Exercise materials:
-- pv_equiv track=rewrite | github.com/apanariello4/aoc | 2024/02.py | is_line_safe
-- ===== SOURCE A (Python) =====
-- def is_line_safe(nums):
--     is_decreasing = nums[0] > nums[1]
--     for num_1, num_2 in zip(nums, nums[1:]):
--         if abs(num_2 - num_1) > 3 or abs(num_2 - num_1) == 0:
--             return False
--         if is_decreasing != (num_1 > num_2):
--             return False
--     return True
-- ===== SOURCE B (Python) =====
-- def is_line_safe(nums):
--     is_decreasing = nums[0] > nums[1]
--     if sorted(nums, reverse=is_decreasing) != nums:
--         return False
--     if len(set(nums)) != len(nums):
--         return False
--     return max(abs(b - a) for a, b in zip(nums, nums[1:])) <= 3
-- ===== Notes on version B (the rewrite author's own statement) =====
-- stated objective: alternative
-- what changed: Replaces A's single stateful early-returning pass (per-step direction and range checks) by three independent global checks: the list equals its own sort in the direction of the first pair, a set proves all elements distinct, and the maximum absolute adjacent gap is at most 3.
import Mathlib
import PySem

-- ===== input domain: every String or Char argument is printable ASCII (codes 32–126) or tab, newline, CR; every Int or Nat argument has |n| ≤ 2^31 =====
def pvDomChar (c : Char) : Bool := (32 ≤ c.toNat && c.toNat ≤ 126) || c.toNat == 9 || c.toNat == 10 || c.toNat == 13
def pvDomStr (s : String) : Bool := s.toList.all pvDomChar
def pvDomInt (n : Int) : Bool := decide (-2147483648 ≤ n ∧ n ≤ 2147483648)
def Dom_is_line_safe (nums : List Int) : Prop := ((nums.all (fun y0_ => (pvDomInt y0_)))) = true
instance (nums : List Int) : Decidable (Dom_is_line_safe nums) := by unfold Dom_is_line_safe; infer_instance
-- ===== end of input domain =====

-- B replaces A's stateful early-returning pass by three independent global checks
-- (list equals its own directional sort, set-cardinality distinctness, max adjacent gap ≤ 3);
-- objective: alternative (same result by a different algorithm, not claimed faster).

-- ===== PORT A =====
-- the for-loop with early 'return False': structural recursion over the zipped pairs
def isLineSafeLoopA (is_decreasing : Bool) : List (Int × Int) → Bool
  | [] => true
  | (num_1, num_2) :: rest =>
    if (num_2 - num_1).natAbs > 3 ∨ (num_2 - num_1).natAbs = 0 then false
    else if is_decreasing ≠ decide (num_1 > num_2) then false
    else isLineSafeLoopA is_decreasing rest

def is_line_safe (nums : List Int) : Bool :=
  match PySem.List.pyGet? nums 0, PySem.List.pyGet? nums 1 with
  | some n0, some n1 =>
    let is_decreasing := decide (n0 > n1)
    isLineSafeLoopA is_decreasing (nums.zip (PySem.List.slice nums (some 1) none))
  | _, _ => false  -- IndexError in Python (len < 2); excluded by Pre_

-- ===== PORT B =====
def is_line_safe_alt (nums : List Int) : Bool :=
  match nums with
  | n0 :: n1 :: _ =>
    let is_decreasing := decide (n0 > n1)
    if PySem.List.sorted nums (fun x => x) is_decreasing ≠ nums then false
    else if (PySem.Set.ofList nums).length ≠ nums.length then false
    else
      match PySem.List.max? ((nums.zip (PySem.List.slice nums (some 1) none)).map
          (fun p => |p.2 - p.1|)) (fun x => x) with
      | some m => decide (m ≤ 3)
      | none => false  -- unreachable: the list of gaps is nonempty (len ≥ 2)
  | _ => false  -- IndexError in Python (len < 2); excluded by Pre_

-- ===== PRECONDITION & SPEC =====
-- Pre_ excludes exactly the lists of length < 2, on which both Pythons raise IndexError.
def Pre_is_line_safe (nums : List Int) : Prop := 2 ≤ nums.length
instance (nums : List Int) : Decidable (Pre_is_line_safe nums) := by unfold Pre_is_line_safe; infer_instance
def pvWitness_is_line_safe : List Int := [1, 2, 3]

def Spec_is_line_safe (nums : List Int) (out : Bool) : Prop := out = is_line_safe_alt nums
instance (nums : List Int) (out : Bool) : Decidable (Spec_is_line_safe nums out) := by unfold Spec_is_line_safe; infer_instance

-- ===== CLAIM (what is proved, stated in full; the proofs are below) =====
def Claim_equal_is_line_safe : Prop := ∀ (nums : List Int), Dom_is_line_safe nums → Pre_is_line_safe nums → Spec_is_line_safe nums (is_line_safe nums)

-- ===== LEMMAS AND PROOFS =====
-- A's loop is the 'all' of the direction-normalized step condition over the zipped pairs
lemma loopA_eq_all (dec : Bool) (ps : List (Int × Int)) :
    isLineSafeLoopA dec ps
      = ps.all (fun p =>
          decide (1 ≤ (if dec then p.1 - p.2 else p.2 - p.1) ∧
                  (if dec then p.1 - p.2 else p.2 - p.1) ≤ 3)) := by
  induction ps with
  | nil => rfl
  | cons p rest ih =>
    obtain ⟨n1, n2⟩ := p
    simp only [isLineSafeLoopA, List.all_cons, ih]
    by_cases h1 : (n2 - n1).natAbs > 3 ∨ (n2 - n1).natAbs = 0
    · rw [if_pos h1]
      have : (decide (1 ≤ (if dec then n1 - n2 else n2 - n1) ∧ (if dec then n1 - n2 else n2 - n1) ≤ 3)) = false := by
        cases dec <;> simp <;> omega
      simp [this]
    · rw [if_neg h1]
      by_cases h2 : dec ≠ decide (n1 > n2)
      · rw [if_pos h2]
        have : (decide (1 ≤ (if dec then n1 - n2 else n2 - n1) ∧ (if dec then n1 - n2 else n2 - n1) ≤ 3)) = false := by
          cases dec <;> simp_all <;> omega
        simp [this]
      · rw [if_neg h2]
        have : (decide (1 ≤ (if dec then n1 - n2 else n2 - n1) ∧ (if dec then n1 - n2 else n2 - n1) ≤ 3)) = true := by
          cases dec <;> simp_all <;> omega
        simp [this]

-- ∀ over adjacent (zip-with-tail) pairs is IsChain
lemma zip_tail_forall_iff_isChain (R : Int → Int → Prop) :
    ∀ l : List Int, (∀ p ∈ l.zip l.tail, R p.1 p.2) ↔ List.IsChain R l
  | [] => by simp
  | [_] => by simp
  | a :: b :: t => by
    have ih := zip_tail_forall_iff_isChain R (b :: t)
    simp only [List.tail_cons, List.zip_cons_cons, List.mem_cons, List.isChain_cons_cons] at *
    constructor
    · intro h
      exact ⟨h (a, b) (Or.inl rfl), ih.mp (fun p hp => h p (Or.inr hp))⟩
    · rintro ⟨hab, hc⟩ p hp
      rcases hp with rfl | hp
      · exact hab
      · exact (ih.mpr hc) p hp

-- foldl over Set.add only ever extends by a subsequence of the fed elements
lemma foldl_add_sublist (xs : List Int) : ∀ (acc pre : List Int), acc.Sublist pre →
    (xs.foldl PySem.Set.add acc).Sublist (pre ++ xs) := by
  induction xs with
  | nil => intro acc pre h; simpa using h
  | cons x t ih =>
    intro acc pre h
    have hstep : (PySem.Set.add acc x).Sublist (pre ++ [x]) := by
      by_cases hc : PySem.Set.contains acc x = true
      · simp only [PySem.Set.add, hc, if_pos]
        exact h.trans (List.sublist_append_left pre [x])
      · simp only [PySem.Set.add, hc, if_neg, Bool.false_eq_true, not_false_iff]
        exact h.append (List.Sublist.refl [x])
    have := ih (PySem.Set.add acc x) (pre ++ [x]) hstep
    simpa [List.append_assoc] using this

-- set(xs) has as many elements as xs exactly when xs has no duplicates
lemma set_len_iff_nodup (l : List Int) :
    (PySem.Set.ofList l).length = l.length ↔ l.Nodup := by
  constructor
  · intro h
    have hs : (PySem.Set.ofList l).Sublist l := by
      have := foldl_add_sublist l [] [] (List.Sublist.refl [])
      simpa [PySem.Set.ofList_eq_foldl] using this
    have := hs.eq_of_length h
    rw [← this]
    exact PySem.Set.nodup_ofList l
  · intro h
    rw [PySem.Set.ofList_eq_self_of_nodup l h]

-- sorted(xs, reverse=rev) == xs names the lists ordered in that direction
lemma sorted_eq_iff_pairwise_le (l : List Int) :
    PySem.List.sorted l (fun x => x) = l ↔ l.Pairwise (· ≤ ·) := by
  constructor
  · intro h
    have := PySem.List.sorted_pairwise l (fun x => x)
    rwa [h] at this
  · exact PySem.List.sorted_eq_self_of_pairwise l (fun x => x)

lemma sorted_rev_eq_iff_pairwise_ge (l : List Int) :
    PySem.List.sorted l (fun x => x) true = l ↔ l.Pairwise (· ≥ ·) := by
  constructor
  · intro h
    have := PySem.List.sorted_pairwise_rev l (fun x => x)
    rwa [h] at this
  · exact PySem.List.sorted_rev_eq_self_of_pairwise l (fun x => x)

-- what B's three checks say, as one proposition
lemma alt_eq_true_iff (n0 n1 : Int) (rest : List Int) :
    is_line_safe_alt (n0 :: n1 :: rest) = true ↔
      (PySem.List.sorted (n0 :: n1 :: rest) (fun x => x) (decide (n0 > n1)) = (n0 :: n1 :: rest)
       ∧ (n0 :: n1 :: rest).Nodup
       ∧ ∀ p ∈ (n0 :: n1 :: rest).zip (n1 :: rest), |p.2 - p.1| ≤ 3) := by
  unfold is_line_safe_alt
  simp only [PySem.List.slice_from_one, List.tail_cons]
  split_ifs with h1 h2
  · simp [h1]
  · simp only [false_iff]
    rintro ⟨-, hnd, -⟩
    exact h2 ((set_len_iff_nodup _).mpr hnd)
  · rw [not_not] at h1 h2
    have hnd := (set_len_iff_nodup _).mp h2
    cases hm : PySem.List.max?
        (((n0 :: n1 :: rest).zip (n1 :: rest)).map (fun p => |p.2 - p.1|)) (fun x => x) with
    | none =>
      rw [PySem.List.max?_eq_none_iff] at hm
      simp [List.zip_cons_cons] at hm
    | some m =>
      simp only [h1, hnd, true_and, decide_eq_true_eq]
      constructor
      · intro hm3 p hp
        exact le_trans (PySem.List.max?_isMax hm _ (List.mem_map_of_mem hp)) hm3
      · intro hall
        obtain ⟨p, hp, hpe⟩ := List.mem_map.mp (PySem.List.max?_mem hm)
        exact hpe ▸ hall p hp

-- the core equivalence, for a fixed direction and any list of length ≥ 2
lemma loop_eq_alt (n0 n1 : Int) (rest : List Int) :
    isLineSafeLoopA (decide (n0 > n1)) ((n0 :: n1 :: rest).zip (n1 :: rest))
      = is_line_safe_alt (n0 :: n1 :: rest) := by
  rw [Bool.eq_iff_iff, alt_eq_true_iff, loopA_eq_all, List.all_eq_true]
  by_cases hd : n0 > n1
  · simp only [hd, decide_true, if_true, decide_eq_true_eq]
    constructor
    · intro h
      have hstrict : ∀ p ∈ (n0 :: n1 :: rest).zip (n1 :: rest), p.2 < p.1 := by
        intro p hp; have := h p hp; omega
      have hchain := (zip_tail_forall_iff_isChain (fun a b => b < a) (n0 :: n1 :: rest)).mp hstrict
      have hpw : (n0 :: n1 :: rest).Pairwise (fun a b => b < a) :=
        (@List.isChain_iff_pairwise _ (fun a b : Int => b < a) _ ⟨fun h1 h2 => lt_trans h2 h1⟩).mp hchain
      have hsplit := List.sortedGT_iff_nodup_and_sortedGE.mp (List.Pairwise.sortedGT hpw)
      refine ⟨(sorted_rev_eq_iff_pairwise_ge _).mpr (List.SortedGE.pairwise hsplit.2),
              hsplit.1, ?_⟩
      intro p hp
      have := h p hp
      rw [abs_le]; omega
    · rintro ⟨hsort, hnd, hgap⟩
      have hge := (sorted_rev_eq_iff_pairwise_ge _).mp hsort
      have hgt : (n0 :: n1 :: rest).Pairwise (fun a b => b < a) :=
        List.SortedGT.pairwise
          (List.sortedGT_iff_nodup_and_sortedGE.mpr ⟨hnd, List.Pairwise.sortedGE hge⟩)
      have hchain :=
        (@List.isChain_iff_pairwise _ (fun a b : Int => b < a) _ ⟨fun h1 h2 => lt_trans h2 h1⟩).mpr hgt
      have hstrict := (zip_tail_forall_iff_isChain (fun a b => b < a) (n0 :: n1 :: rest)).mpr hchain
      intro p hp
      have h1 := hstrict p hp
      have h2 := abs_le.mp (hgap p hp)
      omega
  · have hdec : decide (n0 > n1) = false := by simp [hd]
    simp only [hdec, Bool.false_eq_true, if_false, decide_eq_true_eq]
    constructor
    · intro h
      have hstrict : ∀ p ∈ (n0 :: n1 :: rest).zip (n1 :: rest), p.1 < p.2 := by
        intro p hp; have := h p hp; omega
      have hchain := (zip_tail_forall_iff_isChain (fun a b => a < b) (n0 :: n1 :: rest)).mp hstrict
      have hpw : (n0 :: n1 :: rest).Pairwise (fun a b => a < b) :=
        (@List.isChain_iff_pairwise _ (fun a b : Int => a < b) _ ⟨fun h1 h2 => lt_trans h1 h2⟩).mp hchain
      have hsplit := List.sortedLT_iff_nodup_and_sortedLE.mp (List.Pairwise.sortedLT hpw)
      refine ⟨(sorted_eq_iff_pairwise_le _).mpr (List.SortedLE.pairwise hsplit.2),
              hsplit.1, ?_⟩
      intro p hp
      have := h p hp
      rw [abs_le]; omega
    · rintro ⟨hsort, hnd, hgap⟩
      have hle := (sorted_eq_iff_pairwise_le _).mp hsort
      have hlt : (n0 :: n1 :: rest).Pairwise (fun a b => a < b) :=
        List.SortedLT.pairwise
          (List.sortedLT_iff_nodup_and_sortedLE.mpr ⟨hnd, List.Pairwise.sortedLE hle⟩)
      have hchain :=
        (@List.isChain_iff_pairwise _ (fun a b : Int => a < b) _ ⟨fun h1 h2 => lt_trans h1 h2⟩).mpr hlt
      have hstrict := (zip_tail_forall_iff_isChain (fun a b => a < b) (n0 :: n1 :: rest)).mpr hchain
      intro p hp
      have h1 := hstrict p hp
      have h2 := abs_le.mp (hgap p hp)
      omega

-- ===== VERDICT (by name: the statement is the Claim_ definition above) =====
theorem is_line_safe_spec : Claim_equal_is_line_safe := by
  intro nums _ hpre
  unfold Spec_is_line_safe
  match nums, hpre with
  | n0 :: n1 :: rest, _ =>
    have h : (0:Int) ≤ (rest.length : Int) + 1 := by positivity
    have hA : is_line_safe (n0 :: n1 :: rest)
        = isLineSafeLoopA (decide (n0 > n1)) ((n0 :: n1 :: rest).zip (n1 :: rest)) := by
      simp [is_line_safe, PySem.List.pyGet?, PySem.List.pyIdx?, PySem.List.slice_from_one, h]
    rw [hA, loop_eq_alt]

Aim of the task: Please copy each line of the material that contains the word "equals".

Exercise output:
-- what changed: Replaces A's single stateful early-returning pass (per-step direction and range checks) by three independent global checks: the list equals its own sort in the direction of the first pair, a set proves all elements distinct, and the maximum absolute adjacent gap is at most 3.
-- (list equals its own directional sort, set-cardinality distinctness, max adjacent gap ≤ 3);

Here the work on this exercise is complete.